As I write, it is summer in the US. I envision the teachers in my life as having entered what poet and teacher John O’Donohue calls the “empty time,” where “the desire that drove you has relinquished,” and “there is nothing else to do now but rest and patiently learn to receive the self you have forsaken in the race of days.”
Teacher friends, I hope that by the time you read this, fall approaching, you have found a path through the empty time and have come back to yourself: that you’ve had the kind of break from the race of days that restores body, mind, and spirit. While it is impossible to predict what this year’s return to school will look like, the atmosphere is charged with both promise and apprehension. It will be another year that calls for deep and cleansing breaths from the reserves of self-compassion the profession has required you cultivate through the last eighteen months.
As we navigate this unusual time, many of us gathering again for the first time after prolonged periods of unwanted separation, we have the chance to imagine the world anew. Some would have us fight each other, resurrecting old feuds based on false dichotomies—phonics versus a more balanced view of literacy; All Lives Matter versus Black Lives Matter. But our fight is not with each other. It’s alongside one another, against the illiteracy and injustice that have dogged, divided, and diminished us for too long.

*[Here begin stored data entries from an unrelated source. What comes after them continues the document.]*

-- pv_equiv track=rewrite | github.com/SimonRoG/probability_models | prob1.py | calculate_frequency_table
-- ===== SOURCE A (Python) =====
-- def calculate_frequency_table(data):
--     freq_dict = {}
--     for value in data:
--         if value in freq_dict:
--             freq_dict[value] += 1
--         else:
--             freq_dict[value] = 1
--
--     sorted_values = []
--     for value in freq_dict:
--         sorted_values.append(value)
--
--     sorted_values.sort()
--
--     freq_table = []
--     cumulative_freq = 0
--
--     for value in sorted_values:
--         frequency = freq_dict[value]
--         cumulative_freq += frequency
--         freq_table.append((value, frequency, cumulative_freq))
--
--     return freq_table
-- ===== SOURCE B (Python) =====
-- def calculate_frequency_table(data):
--     s = sorted(data)
--     n = len(s)
--     table = []
--     i = 0
--     while i < n:
--         v = s[i]
--         j = i + 1
--         while j < n and s[j] == v:
--             j += 1
--         table.append((v, j - i, j))
--         i = j
--     return table
-- ===== Notes on version B (the rewrite author's own statement) =====
-- stated objective: alternative
-- what changed: B builds no frequency dict: it sorts a copy of the input once and walks the sorted list by index counting runs of equal adjacent values, emitting (value, run length, running total = end index of the run) per run.
import Mathlib
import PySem

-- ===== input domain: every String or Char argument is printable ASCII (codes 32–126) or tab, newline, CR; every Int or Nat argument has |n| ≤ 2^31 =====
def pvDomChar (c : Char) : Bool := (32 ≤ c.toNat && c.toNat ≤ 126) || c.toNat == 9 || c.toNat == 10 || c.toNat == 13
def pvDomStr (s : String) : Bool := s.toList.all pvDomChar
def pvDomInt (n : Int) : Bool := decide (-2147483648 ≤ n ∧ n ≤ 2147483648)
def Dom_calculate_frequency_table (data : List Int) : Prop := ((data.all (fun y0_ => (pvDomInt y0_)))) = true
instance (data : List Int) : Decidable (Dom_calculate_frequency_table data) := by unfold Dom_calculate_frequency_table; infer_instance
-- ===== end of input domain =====

-- B replaces A's frequency dict by one sort followed by a run-length walk over the
-- sorted data (alternative algorithm of the same cost); return values proved equal.

-- ===== PORT A =====
def calculate_frequency_table (data : List Int) : List (Int × Int × Int) :=
  let freq_dict := data.foldl (fun d value =>
      if d.contains value then d.insert value (d.getD value 0 + 1)  -- freq_dict[value] += 1 (key present, so getD is exact)
      else d.insert value 1) PySem.Dict.empty
  let sorted_values := freq_dict.keys.foldl (fun acc value => acc ++ [value]) []
  let sorted_values := PySem.List.sorted sorted_values (fun x => x) false
  (sorted_values.foldl (fun (st : List (Int × Int × Int) × Int) value =>
      (st.1 ++ [(value, freq_dict.getD value 0, st.2 + freq_dict.getD value 0)],
       st.2 + freq_dict.getD value 0)) ([], 0)).1   -- freq_dict[value]: key present, so getD is exact

-- ===== PORT B =====
-- Source B walks the sorted list s by index: the inner while-loop advances j over the run of
-- values equal to s[i]. Here the yet-unprocessed suffix s[i:] is the recursion argument:
-- the run scan 'j - i' is 1 + length of takeWhile, 'i = j' is dropWhile, and cum (the
-- length of the consumed prefix, = j) is the third component, exactly as Source B appends j.
def pvRuns (s : List Int) (cum : Int) : List (Int × Int × Int) :=
  match s with
  | [] => []
  | v :: rest =>
      let run : Int := 1 + (rest.takeWhile (fun y => y == v)).length
      (v, run, cum + run) :: pvRuns (rest.dropWhile (fun y => y == v)) (cum + run)
termination_by s.length
decreasing_by
  simp only [List.length_cons]
  exact Nat.lt_succ_of_le (List.Sublist.length_le (List.dropWhile_sublist _))

def calculate_frequency_table_alt (data : List Int) : List (Int × Int × Int) :=
  pvRuns (PySem.List.sorted data (fun x => x) false) 0

-- ===== PRECONDITION & SPEC =====
def Spec_calculate_frequency_table (data : List Int) (out : List (Int × Int × Int)) : Prop := out = calculate_frequency_table_alt data
instance (data : List Int) (out : List (Int × Int × Int)) : Decidable (Spec_calculate_frequency_table data out) := by unfold Spec_calculate_frequency_table; infer_instance

-- ===== CLAIM (what is proved, stated in full; the proofs are below) =====
def Claim_equal_calculate_frequency_table : Prop := ∀ (data : List Int), Dom_calculate_frequency_table data → Spec_calculate_frequency_table data (calculate_frequency_table data)

-- ===== LEMMAS AND PROOFS =====

-- cumulative table over a key list with a fixed frequency function
def pvCumTable (f : Int → Int) : List Int → Int → List (Int × Int × Int)
  | [], _ => []
  | v :: ks, c => (v, f v, c + f v) :: pvCumTable f ks (c + f v)

lemma pvCumTable_congr (f g : Int → Int) (ks : List Int) (c : Int)
    (h : ∀ v ∈ ks, f v = g v) : pvCumTable f ks c = pvCumTable g ks c := by
  induction ks generalizing c with
  | nil => rfl
  | cons v ks ih =>
      have hv : f v = g v := h v (by simp)
      simp only [pvCumTable, hv]
      exact congrArg _ (ih _ (fun x hx => h x (List.mem_cons_of_mem _ hx)))

-- A's counting loop is the Counter fold
lemma pvFreqDict_eq (data : List Int) :
    data.foldl (fun d value =>
      if d.contains value then d.insert value (d.getD value 0 + 1)
      else d.insert value 1) PySem.Dict.empty = PySem.Dict.counter data := by
  have h : (fun (d : PySem.Dict Int Int) value =>
      if d.contains value then d.insert value (d.getD value 0 + 1)
      else d.insert value 1) = fun d value => d.insert value (d.getD value 0 + 1) := by
    funext d value
    by_cases h : d.contains value = true
    · simp [h]
    · simp only [h, if_neg Bool.false_ne_true,
        PySem.Dict.getD_of_not_contains d 0 (by simpa using h)]
      norm_num
  rw [h, PySem.Dict.foldl_insert_getD_add_one_eq_counter]

-- A's output loop builds pvCumTable
lemma pvFoldl_cumTable (f : Int → Int) (ks : List Int) (acc : List (Int × Int × Int)) (c : Int) :
    (ks.foldl (fun (st : List (Int × Int × Int) × Int) value =>
      (st.1 ++ [(value, f value, st.2 + f value)], st.2 + f value)) (acc, c)).1
    = acc ++ pvCumTable f ks c := by
  induction ks generalizing acc c with
  | nil => simp [pvCumTable]
  | cons v ks ih => simp [List.foldl_cons, ih, pvCumTable]

-- decomposition facts at the head of a sorted list
lemma pvSortedHead (v : Int) (rest : List Int)
    (hle : ∀ x ∈ rest, v ≤ x) (hp : rest.Pairwise (· ≤ ·)) :
    (rest.takeWhile (fun y => y == v)).length = rest.count v ∧
    (∀ x ∈ rest.dropWhile (fun y => y == v), v < x) := by
  induction rest with
  | nil => simp
  | cons y t ih =>
      have hyv : v ≤ y := hle y (by simp)
      have hyt : ∀ x ∈ t, y ≤ x := (List.pairwise_cons.mp hp).1
      by_cases hy : y = v
      · subst hy
        have := ih (fun x hx => hle x (List.mem_cons_of_mem _ hx)) (List.pairwise_cons.mp hp).2
        simp only [List.takeWhile_cons, BEq.rfl, if_true, List.dropWhile_cons,
          List.length_cons, List.count_cons_self]
        exact ⟨by omega, this.2⟩
      · have hvy : v < y := lt_of_le_of_ne hyv (fun h => hy h.symm)
        have hnot : v ∉ y :: t := by
          intro h
          rcases List.mem_cons.mp h with h | h
          · exact hy h.symm
          · exact absurd (hyt v h) (not_le.mpr hvy)
        have hyb : (y == v) = false := by simpa using hy
        constructor
        · simp [hyb, List.count_eq_zero.mpr hnot]
        · intro x hx
          rw [List.dropWhile_cons, hyb] at hx
          simp only [Bool.false_eq_true, if_false] at hx
          rcases List.mem_cons.mp hx with h | h
          · exact h ▸ hvy
          · exact lt_of_lt_of_le hvy (hyt x h)

-- pushing a fresh head through the Set.add fold
lemma pvFoldlAdd_cons (v : Int) (dw : List Int) (hv : v ∉ dw) :
    ∀ s : List Int, dw.foldl PySem.Set.add (v :: s) = v :: dw.foldl PySem.Set.add s := by
  induction dw with
  | nil => intro s; rfl
  | cons x t ih =>
      intro s
      have hxv : x ≠ v := fun h => hv (by simp [h])
      have hadd : PySem.Set.add (v :: s) x = v :: PySem.Set.add s x := by
        by_cases hm : x ∈ s
        · simp [PySem.Set.add, PySem.Set.contains, hxv, hm]
        · simp [PySem.Set.add, PySem.Set.contains, hxv, hm]
      simp only [List.foldl_cons, hadd]
      exact ih (fun h => hv (List.mem_cons_of_mem _ h)) _

-- dedup of a list starting with a run of equal values
lemma pvDedupBlock (v : Int) (tw dw : List Int) (htw : ∀ x ∈ tw, x = v) (hdw : v ∉ dw) :
    PySem.List.dedup (v :: (tw ++ dw)) = v :: PySem.List.dedup dw := by
  rw [PySem.List.dedup_eq_ofList, PySem.List.dedup_eq_ofList,
    PySem.Set.ofList_eq_foldl, PySem.Set.ofList_eq_foldl]
  have h1 : PySem.Set.add ([] : List Int) v = [v] := rfl
  have h2 : tw.foldl PySem.Set.add [v] = [v] := by
    induction tw with
    | nil => rfl
    | cons x t ih =>
        have hx : x = v := htw x (by simp)
        subst hx
        have : PySem.Set.add [x] x = [x] := by simp [PySem.Set.add, PySem.Set.contains]
        simp only [List.foldl_cons, this]
        exact ih (fun y hy => htw y (List.mem_cons_of_mem _ hy))
  simp only [List.foldl_cons, List.foldl_append, h1, h2]
  exact pvFoldlAdd_cons v dw hdw []

-- B on a sorted list is pvCumTable of its counts over its dedup
lemma pvRuns_eq_cumTable_aux (n : Nat) : ∀ (l : List Int), l.length ≤ n → l.Pairwise (· ≤ ·) →
    ∀ c, pvRuns l c = pvCumTable (fun v => (l.count v : Int)) (PySem.List.dedup l) c := by
  induction n with
  | zero =>
      intro l hl _ c
      have : l = [] := List.eq_nil_of_length_eq_zero (Nat.le_zero.mp hl)
      subst this
      simp [pvRuns, PySem.List.dedup, PySem.Set.ofList, pvCumTable]
  | succ n ihn =>
      intro l hl h c
      match l with
      | [] => simp [pvRuns, PySem.List.dedup, PySem.Set.ofList, pvCumTable]
      | v :: rest =>
        have hle : ∀ x ∈ rest, v ≤ x := (List.pairwise_cons.mp h).1
        have hp : rest.Pairwise (· ≤ ·) := (List.pairwise_cons.mp h).2
        obtain ⟨hlen, hdw⟩ := pvSortedHead v rest hle hp
        have hsplit : rest = rest.takeWhile (fun y => y == v) ++ rest.dropWhile (fun y => y == v) :=
          (List.takeWhile_append_dropWhile).symm
        have htw : ∀ x ∈ rest.takeWhile (fun y => y == v), x = v := by
          intro x hx; simpa using List.mem_takeWhile_imp hx
        have hvd : v ∉ rest.dropWhile (fun y => y == v) := fun hx => lt_irrefl v (hdw v hx)
        have hdedup : PySem.List.dedup (v :: rest)
            = v :: PySem.List.dedup (rest.dropWhile (fun y => y == v)) := by
          conv_lhs => rw [hsplit]
          exact pvDedupBlock v _ _ htw hvd
        have hcount : ((v :: rest).count v : Int) = 1 + (rest.takeWhile (fun y => y == v)).length := by
          rw [List.count_cons_self, hlen]; push_cast; ring
        have hpdw : (rest.dropWhile (fun y => y == v)).Pairwise (· ≤ ·) :=
          hp.sublist (List.dropWhile_sublist _)
        have hcongr : ∀ k ∈ PySem.List.dedup (rest.dropWhile (fun y => y == v)),
            ((rest.dropWhile (fun y => y == v)).count k : Int) = ((v :: rest).count k : Int) := by
          intro k hk
          have hkdw : k ∈ rest.dropWhile (fun y => y == v) := (PySem.List.mem_dedup _ _).mp hk
          have hkv : v < k := hdw k hkdw
          have hktw : k ∉ rest.takeWhile (fun y => y == v) := by
            intro hx; exact absurd (htw k hx) (by intro h'; exact lt_irrefl v (h' ▸ hkv))
          have hc : rest.count k = (rest.dropWhile (fun y => y == v)).count k := by
            conv_lhs => rw [hsplit]
            rw [List.count_append, List.count_eq_zero.mpr hktw, Nat.zero_add]
          rw [List.count_cons_of_ne (by intro h'; exact lt_irrefl v (h' ▸ hkv)), hc]
        have hdlen : (rest.dropWhile (fun y => y == v)).length ≤ n := by
          have h1 : (rest.dropWhile (fun y => y == v)).length ≤ rest.length :=
            List.Sublist.length_le (List.dropWhile_sublist _)
          have h2 : rest.length + 1 ≤ n + 1 := by simpa using hl
          omega
        rw [pvRuns, hdedup]
        simp only [pvCumTable]
        rw [← hcount]
        refine congrArg _ ?_
        rw [ihn _ hdlen hpdw _]
        exact pvCumTable_congr _ _ _ _ hcongr

lemma pvRuns_eq_cumTable (l : List Int) (h : l.Pairwise (· ≤ ·)) (c : Int) :
    pvRuns l c = pvCumTable (fun v => (l.count v : Int)) (PySem.List.dedup l) c :=
  pvRuns_eq_cumTable_aux l.length l le_rfl h c

-- dedup of a sorted list is strictly increasing
lemma pvDedupSorted_lt_aux (n : Nat) : ∀ (l : List Int), l.length ≤ n → l.Pairwise (· ≤ ·) →
    (PySem.List.dedup l).Pairwise (· < ·) := by
  induction n with
  | zero =>
      intro l hl _
      have : l = [] := List.eq_nil_of_length_eq_zero (Nat.le_zero.mp hl)
      subst this
      simp [PySem.List.dedup, PySem.Set.ofList]
  | succ n ihn =>
      intro l hl h
      match l with
      | [] => simp [PySem.List.dedup, PySem.Set.ofList]
      | v :: rest =>
        have hle : ∀ x ∈ rest, v ≤ x := (List.pairwise_cons.mp h).1
        have hp : rest.Pairwise (· ≤ ·) := (List.pairwise_cons.mp h).2
        obtain ⟨_, hdw⟩ := pvSortedHead v rest hle hp
        have htw : ∀ x ∈ rest.takeWhile (fun y => y == v), x = v := by
          intro x hx; simpa using List.mem_takeWhile_imp hx
        have hvd : v ∉ rest.dropWhile (fun y => y == v) := fun hx => lt_irrefl v (hdw v hx)
        have hdedup : PySem.List.dedup (v :: rest)
            = v :: PySem.List.dedup (rest.dropWhile (fun y => y == v)) := by
          conv_lhs => rw [(List.takeWhile_append_dropWhile
            (p := fun y => y == v) (l := rest)).symm]
          exact pvDedupBlock v _ _ htw hvd
        have hdlen : (rest.dropWhile (fun y => y == v)).length ≤ n := by
          have h1 : (rest.dropWhile (fun y => y == v)).length ≤ rest.length :=
            List.Sublist.length_le (List.dropWhile_sublist _)
          have h2 : rest.length + 1 ≤ n + 1 := by simpa using hl
          omega
        rw [hdedup, List.pairwise_cons]
        exact ⟨fun k hk => hdw k ((PySem.List.mem_dedup _ _).mp hk),
          ihn _ hdlen (hp.sublist (List.dropWhile_sublist _))⟩

lemma pvDedupSorted_lt (l : List Int) (h : l.Pairwise (· ≤ ·)) :
    (PySem.List.dedup l).Pairwise (· < ·) :=
  pvDedupSorted_lt_aux l.length l le_rfl h

-- sorting the distinct values equals dedup of the sorted data
lemma pvSortedSet_eq_dedupSorted (data : List Int) :
    PySem.List.sorted (PySem.Set.ofList data) (fun x => x) false
      = PySem.List.dedup (PySem.List.sorted data (fun x => x) false) := by
  have hsp : (PySem.List.sorted data (fun x => x) false).Pairwise (· ≤ ·) := by
    simpa using PySem.List.sorted_pairwise data (fun x => x)
  apply PySem.List.sorted_eq_of_perm_of_pairwise_lt
  · apply (List.perm_ext_iff_of_nodup (PySem.List.nodup_dedup _) (PySem.Set.nodup_ofList _)).mpr
    intro x
    rw [PySem.List.mem_dedup, PySem.List.mem_sorted, PySem.Set.mem_ofList]
  · simpa using pvDedupSorted_lt _ hsp

-- ===== VERDICT (by name: the statement is the Claim_ definition above) =====
theorem calculate_frequency_table_spec : Claim_equal_calculate_frequency_table := by
  intro data _
  unfold Spec_calculate_frequency_table calculate_frequency_table calculate_frequency_table_alt
  simp only [pvFreqDict_eq, PySem.Dict.keys_counter, PySem.List.foldl_append_singleton_eq_self,
    List.nil_append]
  rw [pvFoldl_cumTable (fun v => (PySem.Dict.counter data).getD v 0)]
  have hf : (fun v => (PySem.Dict.counter data).getD v 0)
      = fun v => ((PySem.List.sorted data (fun x => x) false).count v : Int) := by
    funext v
    rw [PySem.Dict.getD_counter]
    exact_mod_cast congrArg (Nat.cast (R := Int))
      ((PySem.List.sorted_perm data (fun x => x) false).count_eq v).symm
  have hsp : (PySem.List.sorted data (fun x => x) false).Pairwise (· ≤ ·) := by
    simpa using PySem.List.sorted_pairwise data (fun x => x)
  rw [hf, pvSortedSet_eq_dedupSorted, List.nil_append,
    pvRuns_eq_cumTable _ hsp 0]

In the spirit of elevating our collective vision toward a horizon of possibility, Heinemann offers a back-to-school professional learning series, “ForwardED: Forward, Together in Education.” Free and online, this “slow conference” unfolds through hour-long sessions offered Thursday evenings, August through October. The sessions feature Heinemann authors and practitioner-researchers in conversational seminars* designed to illuminate the intersection of research and classroom experience where effective practice lives.
We stand in the “gateway between one world and the next,” Roy wrote. “We can choose to walk through it, dragging our [past] behind us. Or we can walk through it lightly, with little luggage, ready to imagine another world. And ready to fight for it.” The world we can imagine together, informed by what children have to teach us and a science of learning that expands toward an ever-lengthening horizon, waits only for us to step through.
*Thank you, teacher and Heinemann author Regie Routman, for coining the phrase “conversational seminar.”